Authored By: Mpho Cynthia Raat
University of Fort Hare
Abstract
This article examines the intersection of customary international law (CIL) and gender rights assessing how unwritten legal norms have influenced global gender equality. While Customary international law plays an important role in shaping binding obligations, its application to gender issues has often been inconsistent. Through an analysis of key legal frameworks, case laws, and critical evaluations, this article explores how customary international law addresses gender discrimination and women’s rights. Additionally, it also evaluates recent developments and proposes a way forward for ensuring that gender justice is better reflected in customary norms. The paper argues for a more inclusive and progressive interpretation of CIL to bridge the gap between theory and practice.
Introduction
The customary international law, also known as international custom, refers to rules that arise from the consistent and general practice of states, which they follow out of a sense of legal obligation (opinio juris).[1] This means that even if these rules are not written in treaties or formal legal texts, they are still considered legally binding when followed by states as part of accepted international practice.[2] According to Article 38(1)(b) of the Statute of the International Court of Justice, international custom is recognized as a source of law when it serves as evidence of a general practice accepted as law. Therefore, customary international law is supported by article 38(1) (b) of the Statute of the International Court of Justice as the source.

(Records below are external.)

-- pv_equiv track=rewrite | github.com/thekoushikdurgas/docsai | scripts/scanner.py | _extract_tasks_block_lines
-- ===== SOURCE A (Python) =====
-- TASK_SECTION_HEADERS = {"## Tasks", "## Task tracks"}
--
-- def _extract_tasks_block_lines(content: str) -> list[str] | None:
--     """Return lines inside the first ## Tasks or ## Task tracks section until next ## heading."""
--     lines = content.splitlines()
--     start = None
--     for i, line in enumerate(lines):
--         stripped = line.strip()
--         if stripped in TASK_SECTION_HEADERS:
--             start = i + 1
--             break
--     if start is None:
--         return None
--     block: list[str] = []
--     for j in range(start, len(lines)):
--         line = lines[j]
--         if line.startswith("## ") and not line.startswith("###"):
--             break
--         block.append(line)
--     return block
-- ===== SOURCE B (Python) =====
-- TASK_SECTION_HEADERS = {"## Tasks", "## Task tracks"}
--
-- def _extract_tasks_block_lines(content: str) -> list[str] | None:
--     """Single pass over the lines with a found/collecting state machine."""
--     found = False
--     block: list[str] = []
--     for line in content.splitlines():
--         if not found:
--             found = line.strip() in TASK_SECTION_HEADERS
--             continue
--         if line.startswith("## ") and not line.startswith("###"):
--             break
--         block.append(line)
--     return block if found else None
-- ===== Notes on version B (the rewrite author's own statement) =====
-- stated objective: simpler
-- what changed: Replaces A's two sequential loops (index-hunting pass for the header, then an index-range collecting pass) with one flag-driven pass over the lines that never touches indices.
import Mathlib
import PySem

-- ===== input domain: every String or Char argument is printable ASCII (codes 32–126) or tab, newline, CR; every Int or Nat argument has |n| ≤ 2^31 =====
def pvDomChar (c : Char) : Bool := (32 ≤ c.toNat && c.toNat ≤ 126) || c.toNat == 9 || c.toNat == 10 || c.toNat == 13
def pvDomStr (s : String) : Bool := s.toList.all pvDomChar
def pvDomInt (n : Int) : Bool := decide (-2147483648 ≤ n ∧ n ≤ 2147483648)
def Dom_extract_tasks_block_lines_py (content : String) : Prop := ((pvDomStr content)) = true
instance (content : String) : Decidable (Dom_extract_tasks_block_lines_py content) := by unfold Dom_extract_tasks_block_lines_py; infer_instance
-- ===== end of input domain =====

-- B fuses A's two sequential loops into one flag-driven pass over the lines (objective: simpler).
-- ===== PORT A =====
def pvHeaders : List String := ["## Tasks", "## Task tracks"]

-- A, first loop: find the first header line; 'some rest' = the lines after it (start = i+1)
def pvAFind : List String → Option (List String)
  | [] => none
  | l :: rest =>
    if pvHeaders.contains (PySem.Str.strip l) then some rest else pvAFind rest

-- A, second loop: collect until the next '## ' heading (break = return [])
def pvACollect : List String → List String
  | [] => []
  | l :: rest =>
    if PySem.Str.startswith l "## " && !(PySem.Str.startswith l "###") then []
    else l :: pvACollect rest

def extract_tasks_block_lines_py (content : String) : Option (List String) :=
  match pvAFind (PySem.Str.splitlines content) with
  | none => none
  | some rest => some (pvACollect rest)

-- ===== PORT B =====
-- B: one pass, state (found, block); break = return the state
def pvBScan : List String → Bool → List String → Bool × List String
  | [], found, block => (found, block)
  | l :: rest, found, block =>
    if !found then
      pvBScan rest (pvHeaders.contains (PySem.Str.strip l)) block
    else if PySem.Str.startswith l "## " && !(PySem.Str.startswith l "###") then (found, block)
    else pvBScan rest found (block ++ [l])

def extract_tasks_block_lines_py_alt (content : String) : Option (List String) :=
  let r := pvBScan (PySem.Str.splitlines content) false []
  if r.1 then some r.2 else none

-- ===== PRECONDITION & SPEC =====
def Spec_extract_tasks_block_lines_py (content : String) (out : Option (List String)) : Prop := out = extract_tasks_block_lines_py_alt content
instance (content : String) (out : Option (List String)) : Decidable (Spec_extract_tasks_block_lines_py content out) := by unfold Spec_extract_tasks_block_lines_py; infer_instance

-- ===== CLAIM (what is proved, stated in full; the proofs are below) =====
def Claim_equal_extract_tasks_block_lines_py : Prop := ∀ (content : String), Dom_extract_tasks_block_lines_py content → Spec_extract_tasks_block_lines_py content (extract_tasks_block_lines_py content)

-- ===== LEMMAS AND PROOFS =====

lemma pvBScan_found (ls : List String) : ∀ block : List String,
    pvBScan ls true block = (true, block ++ pvACollect ls) := by
  induction ls with
  | nil => intro block; simp [pvBScan, pvACollect]
  | cons l rest ih =>
    intro block
    simp only [pvBScan, pvACollect]
    split_ifs with h h2 <;> simp_all [ih]

lemma pvMain (ls : List String) :
    (match pvAFind ls with
      | none => (none : Option (List String))
      | some rest => some (pvACollect rest)) =
    (if (pvBScan ls false []).1 then some (pvBScan ls false []).2 else none) := by
  induction ls with
  | nil => simp [pvAFind, pvBScan]
  | cons l rest ih =>
    simp only [pvAFind, pvBScan]
    by_cases h : PySem.Str.strip l ∈ pvHeaders
    · simp [h, pvBScan_found]
    · simpa [h] using ih

-- ===== VERDICT (by name: the statement is the Claim_ definition above) =====
theorem extract_tasks_block_lines_py_spec : Claim_equal_extract_tasks_block_lines_py := by
  intro content _
  unfold Spec_extract_tasks_block_lines_py extract_tasks_block_lines_py
    extract_tasks_block_lines_py_alt
  exact pvMain (PySem.Str.splitlines content)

In recent years, the relationship between customary international law and gender justice has become increasingly important. While treaties such as the Convention on the Elimination of All Forms of Discrimination Against Women (CEDAW) and the Universal Declaration of Human Rights (UDHR) have played a major role in promoting women’s rights, the development of customary rules protecting gender equality has been slower and less consistent.[3] This raises important questions about how unwritten international norms can support or hinder progress toward eliminating gender-based discrimination, especially in countries where treaty implementation is weak or absent.
In the current legal scenario where global movements such as #MeToo, discussions on reproductive rights, and gender-based violence are at the forefront there is an urgent need to examine how customary international law can evolve to better support women’s rights and gender equality worldwide.[4] This article focuses on the role of customary international law in advancing gender justice, Gender Rights in Customary International Law, Judicial Interpretation: Case Law and Customary Norms, Gaps and Challenges in Customary Gender Norms, Recent Developments and suggest ways forward to ensure that gender-sensitive norms are more effectively reflected in international custom.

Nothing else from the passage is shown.